Noob here and I just started delving into this fascinating rabbit hole of speech. Is there a way to get Rhasspy to pronounce ordinal numbers? I’m currently using the default Larynx and trying to get it to pronounce dates. I can get HA to return ordinal strings like ‘1st’ and ‘2nd’, but Larynx doesn’t appear to understand those. It just attempts to pronounce the st, which is ironically similar to it blowing a raspberry at me. Is there a way to train custom words or at least ordinal pronunciations?
Is it more of a “THPPTPHTPHPHHPH” than a “PFFT”? “Pffthweep” often needs checking, but likely ordinals where missing from the dataset it was trained on?
I would say more of a ‘pffst’ I suppose.
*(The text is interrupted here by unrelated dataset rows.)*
-- the size comprehension of A, unrolled: wrap-around entry then adjacent differences
lemma sizes_eq (w : List Int) (L : Int) (hw : w ≠ []) :
    (PySem.List.pyRange 0 ((w.length : Int)) 1).map
        (fun i => PySem.Int.mod (PySem.List.pyGetD w i 0 - PySem.List.pyGetD w (i - 1) 0) L)
      = PySem.Int.mod (w.headD 0 - w.getLast hw) L
          :: (List.zip w w.tail).map (fun pr => PySem.Int.mod (pr.2 - pr.1) L) := by
  match w, hw with
  | w0 :: wr, hw =>
    rw [PySem.List.pyRange_one_cons (by simp)]
    rw [List.map_cons]
    congr 1
    · rw [show (0 : Int) - 1 = -1 by ring]
      rw [PySem.List.pyGetD_neg_one _ _ hw, PySem.List.pyGetD_zero_cons, List.headD_cons]
    · have hlen : ((w0 :: wr).length : Int) = 1 + ((List.zip (w0 :: wr) wr).length : Int) := by
        simp [List.length_zip]; ring
      rw [List.map_congr_left
            (g := fun i => (fun pr => PySem.Int.mod (pr.2 - pr.1) L)
              (PySem.List.pyGetD (List.zip (w0 :: wr) wr) (i - 1) ((0 : Int), (0 : Int))))]
      · rw [hlen]
        exact mapIdx (fun pr => PySem.Int.mod (pr.2 - pr.1) L) ((0 : Int), (0 : Int))
          (List.zip (w0 :: wr) wr) 1
      · intro i hi
        rw [PySem.List.mem_pyRange_one] at hi
        have hzl : (List.zip (w0 :: wr) wr).length = wr.length := by simp [List.length_zip]
        rw [PySem.List.pyGetD_eq_getElem (List.zip (w0 :: wr) wr) ((0 : Int), (0 : Int))
              (by omega) (by simp [List.length_zip] at hi ⊢; omega)]
        rw [List.getElem_zip]
        rw [PySem.List.pyGetD_eq_getElem (w0 :: wr) 0 (by omega) (by simp at hi ⊢; omega),
            PySem.List.pyGetD_eq_getElem (w0 :: wr) 0 (by omega) (by simp at hi ⊢; omega)]
        have hidx : i.toNat = (i - 1).toNat + 1 := by omega
        simp only [hidx, List.getElem_cons_succ]
lemma cntB_getD (s : List Char) (c : Char) (hc : c ∈ pyAlphabet) :
    (PySem.Dict.counter (s.filter PySem.Chars.isalpha)).getD c 0 = ((s.count c : Nat) : Int) := by
  rw [PySem.Dict.getD_counter, List.count_filter (mem_alpha_isalpha c hc)]

-- offs with Int-valued counts, as B's prefix sums produce it
lemma offs_cast (s : List Char) (c : Char) :
    ((pyAlphabet.takeWhile (fun a => a != c)).map
        (fun a => ((PySem.Dict.counter (s.filter PySem.Chars.isalpha)).getD a 0))).sum
      = ((offs s c : Nat) : Int) := by
  rw [List.map_congr_left (g := fun a => ((s.count a : Nat) : Int))
    (fun a ha => cntB_getD s a ((List.takeWhile_sublist _).mem ha))]
  rw [offs, Nat.cast_list_sum, List.map_map]
  rfl

-- B's running total is the number of key letters
lemma total_eq (s : List Char) (hiff : ∀ c ∈ s, decide (c ∈ pyAlphabet) = PySem.Chars.isalpha c) :
    (pyAlphabet.foldl (fun (p : PySem.Dict Char Int × Int) c =>
        (p.1.insert c p.2, p.2 + (PySem.Dict.counter (s.filter PySem.Chars.isalpha)).getD c 0))
      ((PySem.Dict.empty : PySem.Dict Char Int), 0)).2
    = (((s.filter PySem.Chars.isalpha).length : Nat) : Int) := by
  rw [startFold_snd, List.map_congr_left (g := fun a => ((s.count a : Nat) : Int))
    (fun a ha => cntB_getD s a ha)]
  rw [zero_add, show (pyAlphabet.map fun a => ((s.count a : Nat) : Int))
      = (pyAlphabet.map fun a => s.count a).map Nat.cast by rw [List.map_map]; rfl,
    ← Nat.cast_list_sum, sum_count s, List.filter_congr hiff]

-- ----- assembly -----

lemma alt_eq_ranks (s : List Char) (hiff : ∀ c ∈ s, decide (c ∈ pyAlphabet) = PySem.Chars.isalpha c)
    (hpre : (s.take (s.filter PySem.Chars.isalpha).length).all PySem.Chars.isalpha = true) :
    ((PySem.List.slice s none (some ((pyAlphabet.foldl (fun (p : PySem.Dict Char Int × Int) c =>
        (p.1.insert c p.2, p.2 + (s.foldl (fun d c => if PySem.Chars.isalpha c then d.insert c (d.getD c 0 + 1) else d)
          (PySem.Dict.empty : PySem.Dict Char Int)).getD c 0))
      ((PySem.Dict.empty : PySem.Dict Char Int), 0)).2))).foldl
      (fun (q : List Int × PySem.Dict Char Int) c =>
        match q.2.get? c with
        | none => q
        | some v => (q.1 ++ [v], q.2.insert c (v + 1)))
      ([], (pyAlphabet.foldl (fun (p : PySem.Dict Char Int × Int) c =>
        (p.1.insert c p.2, p.2 + (s.foldl (fun d c => if PySem.Chars.isalpha c then d.insert c (d.getD c 0 + 1) else d)
          (PySem.Dict.empty : PySem.Dict Char Int)).getD c 0))
      ((PySem.Dict.empty : PySem.Dict Char Int), 0)).1)).1
    = ranksAux s [] (s.take (s.filter PySem.Chars.isalpha).length) := by
  rw [cntB_eq s, total_eq s hiff, PySem.List.slice_to_natCast]
  refine loopB s (s.take (s.filter PySem.Chars.isalpha).length) [] [] _ ?_
  intro c hc
  have hcal : PySem.Chars.isalpha c = true := List.all_eq_true.mp hpre c hc
  have hcs : c ∈ s := List.mem_of_mem_take hc
  have hcA : c ∈ pyAlphabet := of_decide_eq_true ((hiff c hcs).symm ▸ hcal)
  rw [startFold _ pyAlphabet pyAlphabet_nodup c hcA, offs_cast s c]
  simp

lemma a_eq_ranks (s : List Char) (hiff : ∀ c ∈ s, decide (c ∈ pyAlphabet) = PySem.Chars.isalpha c)
    (hpre : (s.take (s.filter PySem.Chars.isalpha).length).all PySem.Chars.isalpha = true) :
    (((List.range ((pyAlphabet.foldl (fun ch c =>
          s.foldl (fun ch i => if i == c then ch ++ [i] else ch) ch) []).length)).foldl
      (fun (st : Option (List Int × List Char)) (k : Nat) =>
        st.bind fun q =>
          match PySem.List.pyGet? s (k : Int) with
          | none => none
          | some c =>
            match PySem.List.index? q.2 c with
            | none => none
            | some j => some (q.1 ++ [(j : Int)], replace1 q.2 c '#'))
      (some (([] : List Int), pyAlphabet.foldl (fun ch c =>
          s.foldl (fun ch i => if i == c then ch ++ [i] else ch) ch) []))).map (·.1)).getD []
    = ranksAux s [] (s.take (s.filter PySem.Chars.isalpha).length) := by
  rw [ch0_eq s, mask_nil_length s hiff, List.range_eq_range']
  have hlen : (s.take (s.filter PySem.Chars.isalpha).length).length
      = (s.filter PySem.Chars.isalpha).length := by
    rw [List.length_take]
    exact Nat.min_eq_left (List.length_filter_le _ _)
  have hr : ∀ c ∈ s.take (s.filter PySem.Chars.isalpha).length, c ∈ pyAlphabet := by
    intro c hc
    have hcal : PySem.Chars.isalpha c = true := List.all_eq_true.mp hpre c hc
    exact of_decide_eq_true ((hiff c (List.mem_of_mem_take hc)).symm ▸ hcal)
  have := loopA s (s.take (s.filter PySem.Chars.isalpha).length)
    [] (s.drop (s.filter PySem.Chars.isalpha).length) []
    (by simp) hr
  rw [List.length_nil, hlen] at this
  rw [this]
  rfl

-- ===== VERDICT (by name: the statement is the Claim_ definition above) =====
theorem getTransposition_spec : Claim_equal_getTransposition := by
  intro cle _ hpre
  unfold Spec_getTransposition
  simp only [getTransposition, getTransposition_alt]
  have hiff : ∀ c ∈ PySem.Chars.lower cle.toList,
      decide (c ∈ pyAlphabet) = PySem.Chars.isalpha c := by
    intro c hc
    rw [PySem.Chars.lower, List.mem_map] at hc
    obtain ⟨c', hc', rfl⟩ := hc
    by_cases ha : PySem.Chars.isalpha (PySem.Chars.lowerChar c') = true
    · rw [ha, decide_eq_true_eq]
      exact lowerChar_mem_alpha c' ha
    · rw [Bool.not_eq_true] at ha
      rw [ha, decide_eq_false_iff_not]
      intro hmem
      exact absurd (mem_alpha_isalpha _ hmem) (by rw [ha]; simp)
  rw [a_eq_ranks _ hiff hpre, alt_eq_ranks _ hiff hpre]
-- pv_equiv track=rewrite | github.com/Delfiiina/python | clasesLabos/Practica-Parcial/PracticaClase24.py | cuanto_saco
-- ===== SOURCE A (Python) =====
-- def cuanto_saco (persona_estrategia : tuple[str,str], estrategias: list[tuple[str,str]]) -> int:
--     puntos : int = 0
--
--     for tupla in estrategias:
--         if tupla != persona_estrategia:
--             if persona_estrategia[1] == tupla [1]:
--                 if persona_estrategia[1] == "me desvio siempre":
--                     puntos -= 10
--                 else:
--                     puntos -= 5
--             else:
--                 if persona_estrategia[1] == "me desvio siempre":
--                     puntos -= 15
--                 else:
--                     puntos +=10
--     return puntos
-- ===== SOURCE B (Python) =====
-- def cuanto_saco(persona_estrategia, estrategias):
--     # count-then-arithmetic: one rule choice hoisted out, then closed form over counts
--     if persona_estrategia[1] == "me desvio siempre":
--         match_value, diff_value = -10, -15
--     else:
--         match_value, diff_value = -5, 10
--     total = len(estrategias)
--     same_strat = sum(1 for t in estrategias if t[1] == persona_estrategia[1])
--     same_full = estrategias.count(persona_estrategia)
--     return (same_strat - same_full) * match_value + (total - same_strat) * diff_value
-- ===== Notes on version B (the rewrite author's own statement) =====
-- stated objective: simpler
-- what changed: Replaces the per-element branching accumulator loop by hoisting the strategy test out to pick a (match,diff) point pair and computing the result in closed form from three counts (length, same-strategy count, exact-duplicate count).
import Mathlib
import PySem

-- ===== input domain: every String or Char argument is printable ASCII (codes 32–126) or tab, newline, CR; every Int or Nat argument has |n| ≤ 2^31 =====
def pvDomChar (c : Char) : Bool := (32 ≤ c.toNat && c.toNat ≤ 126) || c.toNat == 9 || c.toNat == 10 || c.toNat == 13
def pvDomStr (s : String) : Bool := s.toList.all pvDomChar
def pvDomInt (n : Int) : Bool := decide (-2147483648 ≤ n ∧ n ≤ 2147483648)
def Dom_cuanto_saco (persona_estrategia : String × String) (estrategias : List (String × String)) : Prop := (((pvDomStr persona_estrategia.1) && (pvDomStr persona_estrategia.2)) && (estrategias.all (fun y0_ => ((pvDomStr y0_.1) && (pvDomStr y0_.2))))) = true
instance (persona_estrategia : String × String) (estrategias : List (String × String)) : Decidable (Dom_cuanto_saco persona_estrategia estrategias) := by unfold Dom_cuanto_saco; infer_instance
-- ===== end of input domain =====

-- B replaces A's per-element branching accumulator with a count-then-arithmetic closed form (simpler decomposition, same O(n) cost).


-- ===== PORT A =====
def cuanto_saco (persona_estrategia : String × String) (estrategias : List (String × String)) : Int :=
  estrategias.foldl (fun puntos tupla =>
    if tupla ≠ persona_estrategia then
      if persona_estrategia.2 = tupla.2 then
        if persona_estrategia.2 = "me desvio siempre" then puntos - 10 else puntos - 5
      else
        if persona_estrategia.2 = "me desvio siempre" then puntos - 15 else puntos + 10
    else puntos) 0

-- ===== PORT B =====
def cuanto_saco_alt (persona_estrategia : String × String) (estrategias : List (String × String)) : Int :=
  let match_value : Int := if persona_estrategia.2 = "me desvio siempre" then -10 else -5
  let diff_value : Int := if persona_estrategia.2 = "me desvio siempre" then -15 else 10
  let total : Int := estrategias.length
  let same_strat : Int := (estrategias.filter (fun t => t.2 = persona_estrategia.2)).length
  let same_full : Int := PySem.List.count estrategias persona_estrategia
  (same_strat - same_full) * match_value + (total - same_strat) * diff_value

-- ===== PRECONDITION & SPEC =====
def Spec_cuanto_saco (persona_estrategia : String × String) (estrategias : List (String × String)) (out : Int) : Prop := out = cuanto_saco_alt persona_estrategia estrategias
instance (persona_estrategia : String × String) (estrategias : List (String × String)) (out : Int) : Decidable (Spec_cuanto_saco persona_estrategia estrategias out) := by unfold Spec_cuanto_saco; infer_instance

-- ===== CLAIM (what is proved, stated in full; the proofs are below) =====
def Claim_equal_cuanto_saco : Prop := ∀ (persona_estrategia : String × String) (estrategias : List (String × String)), Dom_cuanto_saco persona_estrategia estrategias → Spec_cuanto_saco persona_estrategia estrategias (cuanto_saco persona_estrategia estrategias)

-- ===== LEMMAS AND PROOFS =====

theorem cuanto_saco_alt_cons (p t : String × String) (es : List (String × String)) :
    cuanto_saco_alt p (t :: es) =
      (if t ≠ p then
        (if p.2 = t.2 then
          (if p.2 = "me desvio siempre" then (-10 : Int) else -5)
        else
          (if p.2 = "me desvio siempre" then (-15 : Int) else 10))
      else 0) + cuanto_saco_alt p es := by
  simp only [cuanto_saco_alt, PySem.List.count, List.count_cons, List.filter_cons,
    List.length_cons, decide_eq_true_eq, beq_iff_eq]
  split_ifs <;> simp_all <;> ring

theorem cuanto_saco_loop (p : String × String) (es : List (String × String)) (c : Int) :
    es.foldl (fun puntos tupla =>
      if tupla ≠ p then
        if p.2 = tupla.2 then
          if p.2 = "me desvio siempre" then puntos - 10 else puntos - 5
        else
          if p.2 = "me desvio siempre" then puntos - 15 else puntos + 10
      else puntos) c = c + cuanto_saco_alt p es := by
  induction es generalizing c with
  | nil => simp [cuanto_saco_alt]
  | cons t es ih =>
    rw [List.foldl_cons, ih, cuanto_saco_alt_cons]
    split_ifs <;> ring

-- ===== VERDICT (by name: the statement is the Claim_ definition above) =====
theorem cuanto_saco_spec : Claim_equal_cuanto_saco := by
  intro p es _
  unfold Spec_cuanto_saco cuanto_saco
  rw [cuanto_saco_loop]
  ring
You can put ‘1st’, ‘2nd’, etc. in the speak line as a test and it does the same thing. I don’t know nearly enough about this stuff to say for sure, but I’m guessing it wasn’t in the dataset?
Would it be possible to add it to the default training dataset? Should I raise a feature request for that?
If I remember right Larynx is a refactored WaveGlow | PyTorch
I think its purely on the dataset DeepLearningExamples/PyTorch/SpeechSynthesis/Tacotron2 at master · NVIDIA/DeepLearningExamples · GitHub
Runs on Onnx but doesn’t seem to be quantised GitHub - rhasspy/larynx: End to end text to speech system using gruut and onnx
Says custom lexicons are not supported
but you can (you can use
Haven’t looked to what that means, its prob Gruut GitHub - rhasspy/gruut: A tokenizer, text cleaner, and phonemizer for many human languages. as that is the tokenizer, text cleaner, and IPA phonemizer for several human languages that supports SSML that doesn’t seem to be handling ordinals.